What is required:
Using the listing below, print exactly everything from the line with "none => rfl" down to the line with "rw [List.foldl_map] at h", both included, and nothing more.

The data:
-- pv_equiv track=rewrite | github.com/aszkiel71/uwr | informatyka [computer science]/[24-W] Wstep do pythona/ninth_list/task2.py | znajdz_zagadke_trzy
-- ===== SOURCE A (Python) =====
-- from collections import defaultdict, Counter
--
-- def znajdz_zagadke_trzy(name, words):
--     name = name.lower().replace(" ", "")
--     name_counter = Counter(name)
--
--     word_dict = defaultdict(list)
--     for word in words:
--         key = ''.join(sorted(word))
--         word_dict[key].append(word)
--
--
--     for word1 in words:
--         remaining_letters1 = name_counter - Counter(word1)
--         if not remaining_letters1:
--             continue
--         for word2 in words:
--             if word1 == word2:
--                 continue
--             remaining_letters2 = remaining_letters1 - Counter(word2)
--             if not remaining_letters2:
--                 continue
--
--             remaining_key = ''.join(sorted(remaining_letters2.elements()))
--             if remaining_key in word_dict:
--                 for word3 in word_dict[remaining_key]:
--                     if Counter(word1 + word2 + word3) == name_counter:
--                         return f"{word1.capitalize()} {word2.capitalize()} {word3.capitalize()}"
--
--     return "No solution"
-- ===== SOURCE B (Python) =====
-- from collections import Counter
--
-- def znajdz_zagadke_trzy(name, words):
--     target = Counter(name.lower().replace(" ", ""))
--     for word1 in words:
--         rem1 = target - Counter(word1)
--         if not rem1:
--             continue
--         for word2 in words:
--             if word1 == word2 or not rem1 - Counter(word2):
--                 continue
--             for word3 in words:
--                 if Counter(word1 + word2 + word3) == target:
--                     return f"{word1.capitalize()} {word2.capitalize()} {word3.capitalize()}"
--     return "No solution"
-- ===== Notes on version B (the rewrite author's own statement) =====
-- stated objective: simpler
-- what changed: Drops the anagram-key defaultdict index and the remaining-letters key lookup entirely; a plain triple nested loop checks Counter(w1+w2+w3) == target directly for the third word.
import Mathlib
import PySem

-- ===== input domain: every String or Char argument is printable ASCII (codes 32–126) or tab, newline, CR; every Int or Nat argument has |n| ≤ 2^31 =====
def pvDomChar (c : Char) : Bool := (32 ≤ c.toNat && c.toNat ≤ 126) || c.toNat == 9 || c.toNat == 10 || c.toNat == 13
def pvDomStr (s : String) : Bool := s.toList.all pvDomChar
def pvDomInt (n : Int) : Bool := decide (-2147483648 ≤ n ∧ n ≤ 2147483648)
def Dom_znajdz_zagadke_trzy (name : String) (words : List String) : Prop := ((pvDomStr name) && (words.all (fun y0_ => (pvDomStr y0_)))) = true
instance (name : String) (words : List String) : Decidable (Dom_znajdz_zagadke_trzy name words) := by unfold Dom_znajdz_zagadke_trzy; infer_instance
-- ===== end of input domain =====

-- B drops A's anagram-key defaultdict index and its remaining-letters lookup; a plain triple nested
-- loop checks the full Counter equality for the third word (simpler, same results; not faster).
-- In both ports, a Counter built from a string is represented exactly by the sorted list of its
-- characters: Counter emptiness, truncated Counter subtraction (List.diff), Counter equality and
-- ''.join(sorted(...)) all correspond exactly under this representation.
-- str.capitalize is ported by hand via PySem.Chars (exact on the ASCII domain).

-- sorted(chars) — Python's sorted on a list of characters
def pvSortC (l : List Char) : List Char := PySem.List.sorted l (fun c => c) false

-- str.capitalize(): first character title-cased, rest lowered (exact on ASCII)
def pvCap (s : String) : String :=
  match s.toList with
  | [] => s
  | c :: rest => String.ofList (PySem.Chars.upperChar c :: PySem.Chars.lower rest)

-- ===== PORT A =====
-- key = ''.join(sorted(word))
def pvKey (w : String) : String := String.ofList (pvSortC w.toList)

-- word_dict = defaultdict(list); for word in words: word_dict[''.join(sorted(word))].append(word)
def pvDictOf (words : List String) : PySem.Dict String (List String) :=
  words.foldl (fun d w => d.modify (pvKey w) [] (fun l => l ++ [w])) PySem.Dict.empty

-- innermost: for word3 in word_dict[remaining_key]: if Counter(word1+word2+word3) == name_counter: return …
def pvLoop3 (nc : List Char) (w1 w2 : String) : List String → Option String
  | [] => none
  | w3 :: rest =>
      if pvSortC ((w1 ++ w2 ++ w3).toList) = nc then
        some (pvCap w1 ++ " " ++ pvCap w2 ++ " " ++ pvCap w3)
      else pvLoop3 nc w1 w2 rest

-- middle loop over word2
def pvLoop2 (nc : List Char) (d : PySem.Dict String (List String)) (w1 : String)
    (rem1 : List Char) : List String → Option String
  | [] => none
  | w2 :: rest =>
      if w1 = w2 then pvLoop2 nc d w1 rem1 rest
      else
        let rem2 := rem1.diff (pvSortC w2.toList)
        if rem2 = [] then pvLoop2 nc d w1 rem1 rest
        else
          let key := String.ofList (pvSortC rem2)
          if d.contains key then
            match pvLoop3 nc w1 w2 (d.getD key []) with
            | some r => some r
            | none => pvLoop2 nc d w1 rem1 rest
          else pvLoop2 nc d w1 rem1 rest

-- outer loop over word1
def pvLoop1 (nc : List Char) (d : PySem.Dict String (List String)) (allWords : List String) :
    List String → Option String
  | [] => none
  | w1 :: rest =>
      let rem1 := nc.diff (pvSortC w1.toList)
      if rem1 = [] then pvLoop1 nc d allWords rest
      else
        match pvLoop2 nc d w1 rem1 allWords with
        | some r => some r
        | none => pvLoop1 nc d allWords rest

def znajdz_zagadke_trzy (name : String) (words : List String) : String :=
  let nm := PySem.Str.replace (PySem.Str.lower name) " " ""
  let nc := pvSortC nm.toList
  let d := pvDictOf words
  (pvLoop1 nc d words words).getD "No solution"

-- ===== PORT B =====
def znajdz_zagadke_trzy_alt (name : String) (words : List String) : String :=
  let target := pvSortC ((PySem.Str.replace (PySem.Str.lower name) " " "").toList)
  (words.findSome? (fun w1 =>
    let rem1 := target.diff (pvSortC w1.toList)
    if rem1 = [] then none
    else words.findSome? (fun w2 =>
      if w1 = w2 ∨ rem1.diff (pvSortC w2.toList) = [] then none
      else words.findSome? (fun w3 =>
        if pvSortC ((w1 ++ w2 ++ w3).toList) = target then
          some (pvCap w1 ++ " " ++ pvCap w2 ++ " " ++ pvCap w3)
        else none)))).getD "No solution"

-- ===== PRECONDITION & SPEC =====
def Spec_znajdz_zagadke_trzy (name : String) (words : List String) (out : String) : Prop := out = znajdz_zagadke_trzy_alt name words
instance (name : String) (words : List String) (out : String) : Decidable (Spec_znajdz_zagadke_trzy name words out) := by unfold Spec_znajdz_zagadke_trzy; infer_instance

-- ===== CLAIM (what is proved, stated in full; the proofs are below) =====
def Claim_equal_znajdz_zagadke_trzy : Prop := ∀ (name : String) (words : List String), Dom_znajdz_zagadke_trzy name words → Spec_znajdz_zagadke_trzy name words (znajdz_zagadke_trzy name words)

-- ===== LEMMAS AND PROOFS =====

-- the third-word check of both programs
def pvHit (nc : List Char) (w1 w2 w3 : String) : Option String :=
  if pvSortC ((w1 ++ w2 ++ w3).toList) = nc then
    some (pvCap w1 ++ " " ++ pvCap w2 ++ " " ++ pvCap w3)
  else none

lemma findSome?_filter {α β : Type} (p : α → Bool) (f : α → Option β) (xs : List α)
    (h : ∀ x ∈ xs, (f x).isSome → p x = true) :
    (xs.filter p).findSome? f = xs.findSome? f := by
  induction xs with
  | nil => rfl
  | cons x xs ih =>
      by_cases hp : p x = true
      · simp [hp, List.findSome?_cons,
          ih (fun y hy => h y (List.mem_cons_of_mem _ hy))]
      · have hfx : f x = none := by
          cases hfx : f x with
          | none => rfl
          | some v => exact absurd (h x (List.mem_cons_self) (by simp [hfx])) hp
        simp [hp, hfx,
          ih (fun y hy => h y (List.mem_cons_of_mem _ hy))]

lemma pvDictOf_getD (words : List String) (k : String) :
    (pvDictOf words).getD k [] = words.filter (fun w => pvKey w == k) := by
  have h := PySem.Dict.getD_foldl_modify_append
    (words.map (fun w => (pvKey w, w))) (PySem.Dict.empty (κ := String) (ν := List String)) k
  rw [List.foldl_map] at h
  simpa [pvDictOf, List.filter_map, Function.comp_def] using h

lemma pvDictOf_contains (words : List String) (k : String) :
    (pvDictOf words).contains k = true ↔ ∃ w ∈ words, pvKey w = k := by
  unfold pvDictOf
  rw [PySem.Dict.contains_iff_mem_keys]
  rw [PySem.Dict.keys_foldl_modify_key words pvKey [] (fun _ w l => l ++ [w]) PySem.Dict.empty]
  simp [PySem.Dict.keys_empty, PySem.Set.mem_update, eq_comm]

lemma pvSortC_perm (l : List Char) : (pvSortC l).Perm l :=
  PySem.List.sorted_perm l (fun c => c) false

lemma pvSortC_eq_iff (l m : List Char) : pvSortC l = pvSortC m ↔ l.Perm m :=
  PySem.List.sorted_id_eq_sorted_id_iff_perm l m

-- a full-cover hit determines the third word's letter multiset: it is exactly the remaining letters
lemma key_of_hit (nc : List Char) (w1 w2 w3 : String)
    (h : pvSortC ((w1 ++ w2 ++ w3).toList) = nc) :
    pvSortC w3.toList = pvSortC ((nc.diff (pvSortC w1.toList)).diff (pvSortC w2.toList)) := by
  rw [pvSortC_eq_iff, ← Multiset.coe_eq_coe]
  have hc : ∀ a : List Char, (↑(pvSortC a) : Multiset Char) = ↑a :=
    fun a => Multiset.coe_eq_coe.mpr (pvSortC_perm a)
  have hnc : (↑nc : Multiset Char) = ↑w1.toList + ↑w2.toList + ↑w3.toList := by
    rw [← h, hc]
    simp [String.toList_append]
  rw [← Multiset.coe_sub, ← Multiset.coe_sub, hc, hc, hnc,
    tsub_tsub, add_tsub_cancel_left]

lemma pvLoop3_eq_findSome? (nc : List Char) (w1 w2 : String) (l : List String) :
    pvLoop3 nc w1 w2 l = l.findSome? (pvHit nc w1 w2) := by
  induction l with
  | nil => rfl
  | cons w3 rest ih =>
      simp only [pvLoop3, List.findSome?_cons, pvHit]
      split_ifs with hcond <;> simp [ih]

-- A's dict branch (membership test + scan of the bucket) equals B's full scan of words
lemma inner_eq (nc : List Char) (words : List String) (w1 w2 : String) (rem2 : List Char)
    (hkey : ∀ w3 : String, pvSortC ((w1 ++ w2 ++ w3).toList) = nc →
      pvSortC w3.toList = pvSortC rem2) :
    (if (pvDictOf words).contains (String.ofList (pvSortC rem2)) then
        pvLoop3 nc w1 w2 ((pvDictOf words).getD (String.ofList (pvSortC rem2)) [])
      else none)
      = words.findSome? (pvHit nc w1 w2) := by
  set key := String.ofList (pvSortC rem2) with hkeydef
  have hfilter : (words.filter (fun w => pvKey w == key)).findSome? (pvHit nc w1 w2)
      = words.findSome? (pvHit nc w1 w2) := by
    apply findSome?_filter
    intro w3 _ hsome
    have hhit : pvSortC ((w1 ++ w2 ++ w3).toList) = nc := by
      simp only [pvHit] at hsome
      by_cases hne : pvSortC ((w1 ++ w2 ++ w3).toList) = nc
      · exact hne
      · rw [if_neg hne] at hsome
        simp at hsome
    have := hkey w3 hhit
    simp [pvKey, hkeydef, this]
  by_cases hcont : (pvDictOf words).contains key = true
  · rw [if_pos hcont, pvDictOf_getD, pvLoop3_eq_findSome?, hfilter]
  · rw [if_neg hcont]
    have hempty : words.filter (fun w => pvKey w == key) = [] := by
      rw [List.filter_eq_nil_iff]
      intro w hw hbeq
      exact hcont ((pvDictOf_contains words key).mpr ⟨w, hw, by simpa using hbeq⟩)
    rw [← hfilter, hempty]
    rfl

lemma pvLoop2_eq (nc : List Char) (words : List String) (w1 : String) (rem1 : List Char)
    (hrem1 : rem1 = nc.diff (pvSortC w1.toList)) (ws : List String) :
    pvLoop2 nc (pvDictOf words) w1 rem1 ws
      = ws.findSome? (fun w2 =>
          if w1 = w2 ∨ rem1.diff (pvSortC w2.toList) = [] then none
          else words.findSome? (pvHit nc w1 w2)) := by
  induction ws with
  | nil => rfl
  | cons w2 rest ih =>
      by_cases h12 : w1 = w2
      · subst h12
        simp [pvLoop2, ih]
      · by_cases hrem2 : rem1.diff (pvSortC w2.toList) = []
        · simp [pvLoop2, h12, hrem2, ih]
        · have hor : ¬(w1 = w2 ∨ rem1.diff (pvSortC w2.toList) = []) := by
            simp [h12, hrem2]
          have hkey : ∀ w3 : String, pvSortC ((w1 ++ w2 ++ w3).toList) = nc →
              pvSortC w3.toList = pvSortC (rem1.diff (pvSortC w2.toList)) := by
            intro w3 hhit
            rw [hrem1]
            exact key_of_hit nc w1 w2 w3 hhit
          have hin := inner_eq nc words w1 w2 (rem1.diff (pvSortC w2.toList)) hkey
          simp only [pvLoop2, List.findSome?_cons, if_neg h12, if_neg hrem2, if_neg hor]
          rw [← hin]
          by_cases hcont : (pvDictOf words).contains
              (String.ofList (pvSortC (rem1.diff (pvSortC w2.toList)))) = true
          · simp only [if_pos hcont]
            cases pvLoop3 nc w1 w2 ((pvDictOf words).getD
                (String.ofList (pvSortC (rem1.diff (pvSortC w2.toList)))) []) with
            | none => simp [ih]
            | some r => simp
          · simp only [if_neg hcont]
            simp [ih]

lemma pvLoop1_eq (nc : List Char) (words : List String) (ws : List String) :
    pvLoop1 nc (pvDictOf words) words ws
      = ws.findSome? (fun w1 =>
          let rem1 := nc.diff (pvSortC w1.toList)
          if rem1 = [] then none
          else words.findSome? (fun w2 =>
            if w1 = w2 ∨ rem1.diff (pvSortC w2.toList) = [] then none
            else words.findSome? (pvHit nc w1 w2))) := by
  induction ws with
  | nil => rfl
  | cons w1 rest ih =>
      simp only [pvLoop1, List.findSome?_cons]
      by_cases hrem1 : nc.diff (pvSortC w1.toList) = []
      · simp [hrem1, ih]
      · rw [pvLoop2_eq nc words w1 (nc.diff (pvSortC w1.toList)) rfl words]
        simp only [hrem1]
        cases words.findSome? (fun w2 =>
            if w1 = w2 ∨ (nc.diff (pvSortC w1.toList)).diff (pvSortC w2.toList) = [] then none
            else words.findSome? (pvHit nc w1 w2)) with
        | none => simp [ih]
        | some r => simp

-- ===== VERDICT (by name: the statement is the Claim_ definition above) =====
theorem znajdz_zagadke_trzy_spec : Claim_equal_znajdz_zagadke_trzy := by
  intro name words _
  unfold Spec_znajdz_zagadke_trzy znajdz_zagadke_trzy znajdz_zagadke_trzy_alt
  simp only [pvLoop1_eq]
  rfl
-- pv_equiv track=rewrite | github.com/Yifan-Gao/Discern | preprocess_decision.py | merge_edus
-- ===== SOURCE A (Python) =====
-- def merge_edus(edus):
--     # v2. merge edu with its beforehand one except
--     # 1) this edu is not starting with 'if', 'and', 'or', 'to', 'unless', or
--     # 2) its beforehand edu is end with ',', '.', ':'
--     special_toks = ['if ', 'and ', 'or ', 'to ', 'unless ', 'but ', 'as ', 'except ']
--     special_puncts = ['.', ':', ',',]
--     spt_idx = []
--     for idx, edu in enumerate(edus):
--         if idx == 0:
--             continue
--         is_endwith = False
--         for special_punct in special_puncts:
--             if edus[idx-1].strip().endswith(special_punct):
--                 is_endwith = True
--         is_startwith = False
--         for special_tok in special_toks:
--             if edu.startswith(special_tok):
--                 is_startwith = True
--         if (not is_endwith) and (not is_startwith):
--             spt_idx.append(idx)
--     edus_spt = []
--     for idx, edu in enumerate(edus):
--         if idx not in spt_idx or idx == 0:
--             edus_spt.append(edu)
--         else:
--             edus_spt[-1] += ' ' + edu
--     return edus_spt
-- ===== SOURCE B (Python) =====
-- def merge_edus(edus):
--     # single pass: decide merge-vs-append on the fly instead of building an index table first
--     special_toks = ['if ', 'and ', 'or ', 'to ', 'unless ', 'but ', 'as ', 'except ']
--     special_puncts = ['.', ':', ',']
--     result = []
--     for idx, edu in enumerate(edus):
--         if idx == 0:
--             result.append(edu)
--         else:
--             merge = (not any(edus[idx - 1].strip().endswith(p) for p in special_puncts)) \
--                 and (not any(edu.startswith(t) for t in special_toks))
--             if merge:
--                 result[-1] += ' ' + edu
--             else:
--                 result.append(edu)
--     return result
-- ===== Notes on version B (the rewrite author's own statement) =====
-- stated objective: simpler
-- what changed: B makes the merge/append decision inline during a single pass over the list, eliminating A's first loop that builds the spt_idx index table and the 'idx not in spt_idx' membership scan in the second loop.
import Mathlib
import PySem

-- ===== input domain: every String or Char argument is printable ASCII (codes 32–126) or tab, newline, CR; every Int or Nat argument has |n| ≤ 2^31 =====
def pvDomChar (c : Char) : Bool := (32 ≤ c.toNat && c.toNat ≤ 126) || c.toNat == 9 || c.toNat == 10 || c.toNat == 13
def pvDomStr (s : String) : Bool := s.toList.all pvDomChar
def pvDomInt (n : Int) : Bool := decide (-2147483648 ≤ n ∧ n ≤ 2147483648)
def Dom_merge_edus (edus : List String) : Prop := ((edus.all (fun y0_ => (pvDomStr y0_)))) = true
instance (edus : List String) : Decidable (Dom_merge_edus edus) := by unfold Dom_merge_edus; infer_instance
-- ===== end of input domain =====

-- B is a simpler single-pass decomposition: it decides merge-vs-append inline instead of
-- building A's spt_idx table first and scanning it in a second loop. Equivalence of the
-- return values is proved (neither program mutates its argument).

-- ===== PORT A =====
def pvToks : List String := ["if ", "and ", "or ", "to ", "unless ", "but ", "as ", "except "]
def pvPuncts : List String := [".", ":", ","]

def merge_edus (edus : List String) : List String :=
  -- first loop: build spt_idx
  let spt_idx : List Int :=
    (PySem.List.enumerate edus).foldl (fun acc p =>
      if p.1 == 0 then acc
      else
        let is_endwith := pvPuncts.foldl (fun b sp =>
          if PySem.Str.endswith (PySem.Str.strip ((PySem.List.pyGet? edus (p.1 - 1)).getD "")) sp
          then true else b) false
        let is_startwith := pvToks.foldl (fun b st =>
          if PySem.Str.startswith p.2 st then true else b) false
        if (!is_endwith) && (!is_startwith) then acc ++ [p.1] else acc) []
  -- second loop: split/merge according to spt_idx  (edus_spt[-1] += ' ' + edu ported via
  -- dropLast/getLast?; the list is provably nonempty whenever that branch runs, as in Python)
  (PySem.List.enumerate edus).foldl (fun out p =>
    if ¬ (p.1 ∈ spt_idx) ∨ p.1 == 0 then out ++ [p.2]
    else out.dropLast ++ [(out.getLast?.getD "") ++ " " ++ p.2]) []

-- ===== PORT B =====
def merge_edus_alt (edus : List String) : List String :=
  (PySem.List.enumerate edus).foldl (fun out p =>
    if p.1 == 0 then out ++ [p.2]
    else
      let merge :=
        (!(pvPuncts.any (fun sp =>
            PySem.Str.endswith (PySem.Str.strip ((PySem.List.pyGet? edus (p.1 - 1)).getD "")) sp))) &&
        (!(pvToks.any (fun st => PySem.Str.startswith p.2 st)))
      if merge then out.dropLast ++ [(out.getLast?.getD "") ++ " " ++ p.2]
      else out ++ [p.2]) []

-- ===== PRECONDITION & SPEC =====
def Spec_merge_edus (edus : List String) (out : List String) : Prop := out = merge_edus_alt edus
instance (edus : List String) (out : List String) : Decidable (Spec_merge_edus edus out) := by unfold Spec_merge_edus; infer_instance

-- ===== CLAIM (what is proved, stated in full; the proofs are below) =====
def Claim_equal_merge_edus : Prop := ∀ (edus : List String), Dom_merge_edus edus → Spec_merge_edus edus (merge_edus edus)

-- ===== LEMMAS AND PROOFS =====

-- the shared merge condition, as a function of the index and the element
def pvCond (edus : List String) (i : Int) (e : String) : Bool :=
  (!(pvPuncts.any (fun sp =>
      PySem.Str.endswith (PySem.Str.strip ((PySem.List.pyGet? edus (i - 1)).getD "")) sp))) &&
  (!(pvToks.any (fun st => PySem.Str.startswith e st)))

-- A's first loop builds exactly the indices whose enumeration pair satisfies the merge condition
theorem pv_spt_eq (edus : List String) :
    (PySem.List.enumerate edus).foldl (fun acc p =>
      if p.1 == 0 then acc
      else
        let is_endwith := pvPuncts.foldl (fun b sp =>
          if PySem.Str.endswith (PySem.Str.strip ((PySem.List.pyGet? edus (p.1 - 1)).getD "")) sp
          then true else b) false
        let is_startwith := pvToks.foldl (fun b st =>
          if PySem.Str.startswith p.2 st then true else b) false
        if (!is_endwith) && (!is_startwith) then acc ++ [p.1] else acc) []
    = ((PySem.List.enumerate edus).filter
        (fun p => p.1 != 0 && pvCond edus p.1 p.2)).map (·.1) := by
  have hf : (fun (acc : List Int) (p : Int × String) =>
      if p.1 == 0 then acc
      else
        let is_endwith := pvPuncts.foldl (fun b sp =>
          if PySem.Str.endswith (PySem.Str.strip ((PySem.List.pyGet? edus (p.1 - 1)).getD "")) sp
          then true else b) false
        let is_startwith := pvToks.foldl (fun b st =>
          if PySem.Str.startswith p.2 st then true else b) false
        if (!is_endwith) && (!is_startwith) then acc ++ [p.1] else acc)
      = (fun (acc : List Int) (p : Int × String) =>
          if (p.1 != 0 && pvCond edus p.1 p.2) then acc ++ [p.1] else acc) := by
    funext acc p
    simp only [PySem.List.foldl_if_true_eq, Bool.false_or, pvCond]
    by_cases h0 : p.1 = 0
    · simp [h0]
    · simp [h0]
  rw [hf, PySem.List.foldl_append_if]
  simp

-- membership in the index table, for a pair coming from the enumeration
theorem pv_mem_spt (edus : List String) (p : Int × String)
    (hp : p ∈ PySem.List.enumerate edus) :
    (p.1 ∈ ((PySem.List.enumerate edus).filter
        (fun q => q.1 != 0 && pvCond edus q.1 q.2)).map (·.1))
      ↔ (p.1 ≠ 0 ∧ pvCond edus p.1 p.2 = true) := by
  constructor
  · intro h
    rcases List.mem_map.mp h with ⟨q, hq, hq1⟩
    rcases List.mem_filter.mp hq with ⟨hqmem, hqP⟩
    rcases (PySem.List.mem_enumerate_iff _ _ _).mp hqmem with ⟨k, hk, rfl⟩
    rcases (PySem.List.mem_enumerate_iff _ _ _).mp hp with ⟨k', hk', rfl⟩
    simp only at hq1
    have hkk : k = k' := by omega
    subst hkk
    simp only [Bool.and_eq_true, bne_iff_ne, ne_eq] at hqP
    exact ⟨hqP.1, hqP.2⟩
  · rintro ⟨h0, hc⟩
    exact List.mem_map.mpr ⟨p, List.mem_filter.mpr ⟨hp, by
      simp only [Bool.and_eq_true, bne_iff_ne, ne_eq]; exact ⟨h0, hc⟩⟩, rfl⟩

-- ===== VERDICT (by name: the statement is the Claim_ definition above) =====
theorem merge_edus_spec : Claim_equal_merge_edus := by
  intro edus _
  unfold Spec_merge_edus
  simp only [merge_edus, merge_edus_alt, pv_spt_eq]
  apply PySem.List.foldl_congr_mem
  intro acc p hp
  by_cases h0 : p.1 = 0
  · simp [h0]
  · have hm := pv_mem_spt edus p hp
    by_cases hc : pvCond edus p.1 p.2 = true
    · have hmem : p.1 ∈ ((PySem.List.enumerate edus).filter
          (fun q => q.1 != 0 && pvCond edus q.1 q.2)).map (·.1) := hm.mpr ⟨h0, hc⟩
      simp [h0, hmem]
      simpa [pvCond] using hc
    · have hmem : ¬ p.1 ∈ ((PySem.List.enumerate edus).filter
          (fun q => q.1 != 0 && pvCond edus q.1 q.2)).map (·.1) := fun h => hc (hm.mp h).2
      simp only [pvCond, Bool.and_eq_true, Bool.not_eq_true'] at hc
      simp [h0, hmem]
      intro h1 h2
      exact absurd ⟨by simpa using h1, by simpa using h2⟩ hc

Solution:
          | none => rfl
          | some v => exact absurd (h x (List.mem_cons_self) (by simp [hfx])) hp
        simp [hp, hfx,
          ih (fun y hy => h y (List.mem_cons_of_mem _ hy))]

lemma pvDictOf_getD (words : List String) (k : String) :
    (pvDictOf words).getD k [] = words.filter (fun w => pvKey w == k) := by
  have h := PySem.Dict.getD_foldl_modify_append
    (words.map (fun w => (pvKey w, w))) (PySem.Dict.empty (κ := String) (ν := List String)) k
  rw [List.foldl_map] at h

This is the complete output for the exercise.